Jasmin Klatt, Auszubildende im Globetrotter Reisebüro in Halstenbek und Simona Simic (Globetrotter in Elmshorn) mussten Krisenmanagement während der Pandemie betreiben. "Wir haben das Stornieren mehr gelernt als das Buchen", erinnert sich Jasmin Klatt. Allerdings habe sich immer eine Fachkraft um die Auszubildenden gekümmert. "Ich hatte immer einen Ansprechpartner."

Event in Österreich: Die Counter Days Live im Aldianaclub Salzkammergut


Kritik für geringe Wertschätzung der Azubis

Vivien Heydebreck, Vertriebsleiterin bei Reiseland Franchise, appellierte an die Branche, die Auszubildenden und ihre Bedürfnisse besser im Blick zu behalten. Reisebüro-Inhaber, die ihre Auszubildenden sich selbst überlassen haben, kritisierte sie scharf: "Manche Azubis haben Krisenmanagement betrieben und keine Wertschätzung erhalten. Im Gegenteil: Es wurde noch geschimpft, wenn Fehler gemacht wurden. Das lassen sich die jungen Leute nicht mehr gefallen. Sie gehen."
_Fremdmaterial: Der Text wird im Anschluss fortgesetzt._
-- pv_equiv track=rewrite | github.com/IrinaShcherbakova/Leetcode-Python | leetcode/medium/longestOnes.py | form_zero_info
-- ===== SOURCE A (Python) =====
-- from typing import List
--
-- def form_zero_info(A: List[int]) -> List[List[int]]:
--     zero_info = []  # contains # of 1's to the left and to the right
--     ones, i = 0, 0
--     while i < len(A):
--         if A[i] == 1:
--             ones += 1
--             i += 1
--         else:   # new zero group starts at index i
--             if zero_info:
--                 zero_info[-1][1] = ones
--             zero_info.append([ones, 0])
--             j = i + 1  # skip consecutive zero's
--             while j < len(A) and A[j] == 0:
--                 zero_info.append([0,0])
--                 j += 1
--             i = j
--             ones = 0
--     # set the right count of last zero to ones
--     if zero_info:
--         zero_info[-1][1] = ones
--     return zero_info
-- ===== SOURCE B (Python) =====
-- from typing import List
--
-- def _runs(xs: List[int]) -> List[int]:
--     # out[i] = number of consecutive 1s in xs ending immediately before index i
--     out, acc = [], 0
--     for x in xs:
--         out.append(acc)
--         acc = acc + 1 if x == 1 else 0
--     return out
--
-- def form_zero_info(A: List[int]) -> List[List[int]]:
--     left = _runs(A)
--     right = _runs(A[::-1])[::-1]
--     return [[l, r] for a, l, r in zip(A, left, right) if a != 1]
-- ===== Notes on version B (the rewrite author's own statement) =====
-- stated objective: simpler
-- what changed: Replaces A's nested while loops with index jumps and in-place patching of the previous entry's right count by two independent run-length sweeps (forward and over the reversed list) and one filtered zip emitting [left,right] per non-1 element.
import Mathlib
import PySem

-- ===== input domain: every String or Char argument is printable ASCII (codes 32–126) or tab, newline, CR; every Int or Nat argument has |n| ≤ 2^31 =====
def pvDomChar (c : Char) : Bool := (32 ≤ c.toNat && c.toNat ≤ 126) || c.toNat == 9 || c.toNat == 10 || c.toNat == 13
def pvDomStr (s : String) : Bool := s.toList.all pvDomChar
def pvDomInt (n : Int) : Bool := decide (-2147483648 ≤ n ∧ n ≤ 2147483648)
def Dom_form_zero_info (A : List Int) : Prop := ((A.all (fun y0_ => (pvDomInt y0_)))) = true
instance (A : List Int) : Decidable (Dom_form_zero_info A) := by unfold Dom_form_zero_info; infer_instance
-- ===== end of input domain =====

-- B replaces A's nested while loops (mutating the previous entry's right count) by two
-- independent run-length sweeps plus one filtered zip; objective: simpler.

-- ===== PORT A =====

-- the in-place 'zero_info[-1][1] = ones' on the last entry
def setLastRight (zi : List (List Int)) (v : Int) : List (List Int) :=
  match zi with
  | [] => []
  | [l] => [l.set 1 v]
  | l :: l' :: ls => l :: setLastRight (l' :: ls) v

-- A's outer while loop, as recursion over the unprocessed suffix of A; the inner
-- 'skip consecutive zeros' while loop is the takeWhile/dropWhile split of the suffix.
def loopA (zi : List (List Int)) (ones : Int) (rest : List Int) : List (List Int) × Int :=
  match rest with
  | [] => (zi, ones)
  | x :: xs =>
    if x == 1 then
      loopA zi (ones + 1) xs
    else
      let zi1 := setLastRight zi ones
      let zi2 := zi1 ++ [[ones, 0]]
      let zs := xs.takeWhile (· == 0)
      let rest' := xs.dropWhile (· == 0)
      loopA (zi2 ++ zs.map (fun _ => [0, 0])) 0 rest'
termination_by rest.length
decreasing_by
  · simp
  · have := List.length_dropWhile_le (· == (0:Int)) xs
    simp at this ⊢; omega

def form_zero_info (A : List Int) : List (List Int) :=
  let r := loopA [] 0 A
  setLastRight r.1 r.2

-- ===== PORT B =====

-- Source B's _runs: out[i] = acc carried along, acc reset at non-1s
def runsAlt (xs : List Int) (acc : Int) : List Int :=
  match xs with
  | [] => []
  | x :: xs' => acc :: runsAlt xs' (if x == 1 then acc + 1 else 0)

def form_zero_info_alt (A : List Int) : List (List Int) :=
  let left := runsAlt A 0
  let right := (runsAlt A.reverse 0).reverse
  ((A.zip (left.zip right)).filter (fun p => p.1 != 1)).map (fun p => [p.2.1, p.2.2])

-- ===== PRECONDITION & SPEC =====
def Spec_form_zero_info (A : List Int) (out : List (List Int)) : Prop := out = form_zero_info_alt A
instance (A : List Int) (out : List (List Int)) : Decidable (Spec_form_zero_info A out) := by unfold Spec_form_zero_info; infer_instance

-- ===== CLAIM (what is proved, stated in full; the proofs are below) =====
def Claim_equal_form_zero_info : Prop := ∀ (A : List Int), Dom_form_zero_info A → Spec_form_zero_info A (form_zero_info A)

-- ===== LEMMAS AND PROOFS =====

-- number of leading 1s of a list
def leadOnes : List Int → Int
  | [] => 0
  | x :: xs => if x == 1 then leadOnes xs + 1 else 0

-- common reference function: for each non-1 element, [ones before it, ones after it]
def F (ones : Int) : List Int → List (List Int)
  | [] => []
  | x :: xs => if x == 1 then F (ones + 1) xs else [ones, leadOnes xs] :: F 0 xs

lemma setLastRight_cons (a : List Int) (l : List (List Int)) (h : l ≠ []) (v : Int) :
    setLastRight (a :: l) v = a :: setLastRight l v := by
  cases l with
  | nil => exact absurd rfl h
  | cons b bs => rfl

lemma setLastRight_append (l1 l2 : List (List Int)) (h : l2 ≠ []) (v : Int) :
    setLastRight (l1 ++ l2) v = l1 ++ setLastRight l2 v := by
  induction l1 with
  | nil => rfl
  | cons a l1 ih =>
      have h1 : l1 ++ l2 ≠ [] := by simp [h]
      simp only [List.cons_append, setLastRight_cons _ _ h1, ih]

lemma pad_shift (zs : List Int) (hz : ∀ z ∈ zs, z = 0) (ones : Int) (rest' : List Int) :
    setLastRight ([[ones, 0]] ++ zs.map (fun _ => [0, 0])) (leadOnes rest') ++ F 0 rest'
      = [ones, leadOnes (zs ++ rest')] :: F 0 (zs ++ rest') := by
  induction zs generalizing ones with
  | nil => simp [setLastRight, List.set]
  | cons z zs ih =>
      have hz0 : z = 0 := hz z (List.mem_cons_self ..)
      have hzs : ∀ z ∈ zs, z = 0 := fun a ha => hz a (List.mem_cons_of_mem _ ha)
      have h2 : ([[(0:Int), 0]] ++ zs.map (fun _ => [0, 0])) ≠ [] := by simp
      have key := ih hzs 0
      calc setLastRight ([[ones, 0]] ++ (z :: zs).map (fun _ => [0, 0])) (leadOnes rest') ++ F 0 rest'
          = [ones, 0] :: (setLastRight ([[(0:Int), 0]] ++ zs.map (fun _ => [0, 0])) (leadOnes rest') ++ F 0 rest') := by
            rw [show ([[ones, 0]] ++ (z :: zs).map (fun _ => ([0, 0] : List Int)))
                  = [ones, 0] :: ([[(0:Int), 0]] ++ zs.map (fun _ => [0, 0])) by simp,
                setLastRight_cons _ _ h2]
            simp
        _ = [ones, 0] :: [0, leadOnes (zs ++ rest')] :: F 0 (zs ++ rest') := by rw [key]
        _ = [ones, leadOnes ((z :: zs) ++ rest')] :: F 0 ((z :: zs) ++ rest') := by
            simp [hz0, leadOnes, F]

lemma loopA_eq (zi : List (List Int)) (ones : Int) (rest : List Int) :
    setLastRight (loopA zi ones rest).1 (loopA zi ones rest).2
      = setLastRight zi (ones + leadOnes rest) ++ F ones rest := by
  induction zi, ones, rest using loopA.induct with
  | case1 zi ones => simp [loopA, leadOnes, F]
  | case2 zi ones x xs hx ih =>
      have hx' : x = 1 := by simpa using hx
      simp only [loopA, hx', BEq.rfl, if_true] at ih ⊢
      rw [ih]
      simp [leadOnes, F, add_assoc, add_comm 1 (leadOnes xs)]
  | case3 zi ones x xs hx zi1 zi2 zs rest' ih =>
      simp only [loopA, hx, Bool.false_eq_true, if_false]
      rw [ih]
      have hz : ∀ z ∈ zs, z = 0 := by
        intro z hzz
        simpa using List.mem_takeWhile_imp (p := (· == (0:Int))) hzz
      have h2 : ([[ones, 0]] ++ zs.map (fun _ => ([0,0] : List Int))) ≠ [] := by simp
      have hx1 : (x == 1) = false := by simpa using hx
      calc setLastRight (zi2 ++ zs.map (fun _ => [0, 0])) (0 + leadOnes rest') ++ F 0 rest'
          = setLastRight zi ones ++ (setLastRight ([[ones, 0]] ++ zs.map (fun _ => [0, 0])) (leadOnes rest') ++ F 0 rest') := by
            rw [show zi2 ++ zs.map (fun _ => ([0,0] : List Int))
                  = setLastRight zi ones ++ ([[ones, 0]] ++ zs.map (fun _ => [0,0])) by simp [zi2, zi1],
                setLastRight_append _ _ h2]
            simp
        _ = setLastRight zi ones ++ ([ones, leadOnes (zs ++ rest')] :: F 0 (zs ++ rest')) := by
            rw [pad_shift zs hz]
        _ = setLastRight zi (ones + leadOnes (x :: xs)) ++ F ones (x :: xs) := by
            have hsplit : zs ++ rest' = xs := by
              simp [zs, rest', List.takeWhile_append_dropWhile]
            rw [hsplit]
            simp [leadOnes, F, hx1]

lemma form_eq_F (A : List Int) : form_zero_info A = F 0 A := by
  have := loopA_eq [] 0 A
  simpa [form_zero_info, setLastRight] using this

-- acc after _runs has swept the whole list
def runEnd (xs : List Int) (acc : Int) : Int :=
  match xs with
  | [] => acc
  | x :: xs' => runEnd xs' (if x == 1 then acc + 1 else 0)

lemma runEnd_append (l1 l2 : List Int) (acc : Int) :
    runEnd (l1 ++ l2) acc = runEnd l2 (runEnd l1 acc) := by
  induction l1 generalizing acc with
  | nil => rfl
  | cons x xs ih => simp [runEnd, ih]

lemma runsAlt_append_singleton (l : List Int) (x acc : Int) :
    runsAlt (l ++ [x]) acc = runsAlt l acc ++ [runEnd l acc] := by
  induction l generalizing acc with
  | nil => rfl
  | cons y ys ih => simp [runsAlt, runEnd, ih]

lemma runEnd_reverse (xs : List Int) : runEnd xs.reverse 0 = leadOnes xs := by
  induction xs with
  | nil => rfl
  | cons x xs ih =>
      rw [List.reverse_cons, runEnd_append]
      by_cases h : x = 1
      · simp [runEnd, h, ih, leadOnes]
      · have : (x == 1) = false := by simpa using h
        simp [runEnd, this, leadOnes]

-- right array = per-suffix leading-ones, defined directly for the induction
def rightsSpec : List Int → List Int
  | [] => []
  | _ :: xs => leadOnes xs :: rightsSpec xs

lemma runsAlt_reverse (l : List Int) : (runsAlt l.reverse 0).reverse = rightsSpec l := by
  induction l with
  | nil => rfl
  | cons x xs ih =>
      rw [List.reverse_cons, runsAlt_append_singleton, runEnd_reverse]
      simp [rightsSpec, ih]

lemma zip_filter_eq_F (A : List Int) (acc : Int) :
    ((A.zip ((runsAlt A acc).zip (rightsSpec A))).filter (fun p => p.1 != 1)).map
        (fun p => [p.2.1, p.2.2]) = F acc A := by
  induction A generalizing acc with
  | nil => rfl
  | cons x xs ih =>
      simp only [runsAlt, rightsSpec, List.zip_cons_cons, List.filter_cons]
      by_cases h : x = 1
      · have hb : (x == 1) = true := by simpa using h
        simpa [hb, h, F, List.zip] using ih (acc + 1)
      · have hb : (x == 1) = false := by simpa using h
        simpa [hb, h, F, List.zip] using ih 0

lemma alt_eq_F (A : List Int) : form_zero_info_alt A = F 0 A := by
  unfold form_zero_info_alt
  rw [runsAlt_reverse]
  exact zip_filter_eq_F A 0

-- ===== VERDICT (by name: the statement is the Claim_ definition above) =====
theorem form_zero_info_spec : Claim_equal_form_zero_info := by
  intro A _
  unfold Spec_form_zero_info
  rw [form_eq_F, alt_eq_F]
Die Vertriebsleiterin habe selbst erlebt, dass junge Nachwuchskräfte im Franchise ihre Ausbildung abgebrochen hätten. "Oder sie studieren, wechseln in eine andere Branche, in die Verwaltung oder in den sozialen Bereich, sobald sie mit ihrer Ausbildung fertig sind." Dabei liege es in der Hand der Branche, den jungen Menschen zu zeigen, wie toll die Touristik sei, betonte Heydebreck.



Die Vorzüge der Branche aufzuzeigen, ist auch das Ziel des Young-Programms von fvw|TravelTalk. Mit dem Programm will fvw|TravelTalk den jungen Touristikern Perspektiven aufzeigen und ihnenhelfen, in der Branche Fuß zu fassen.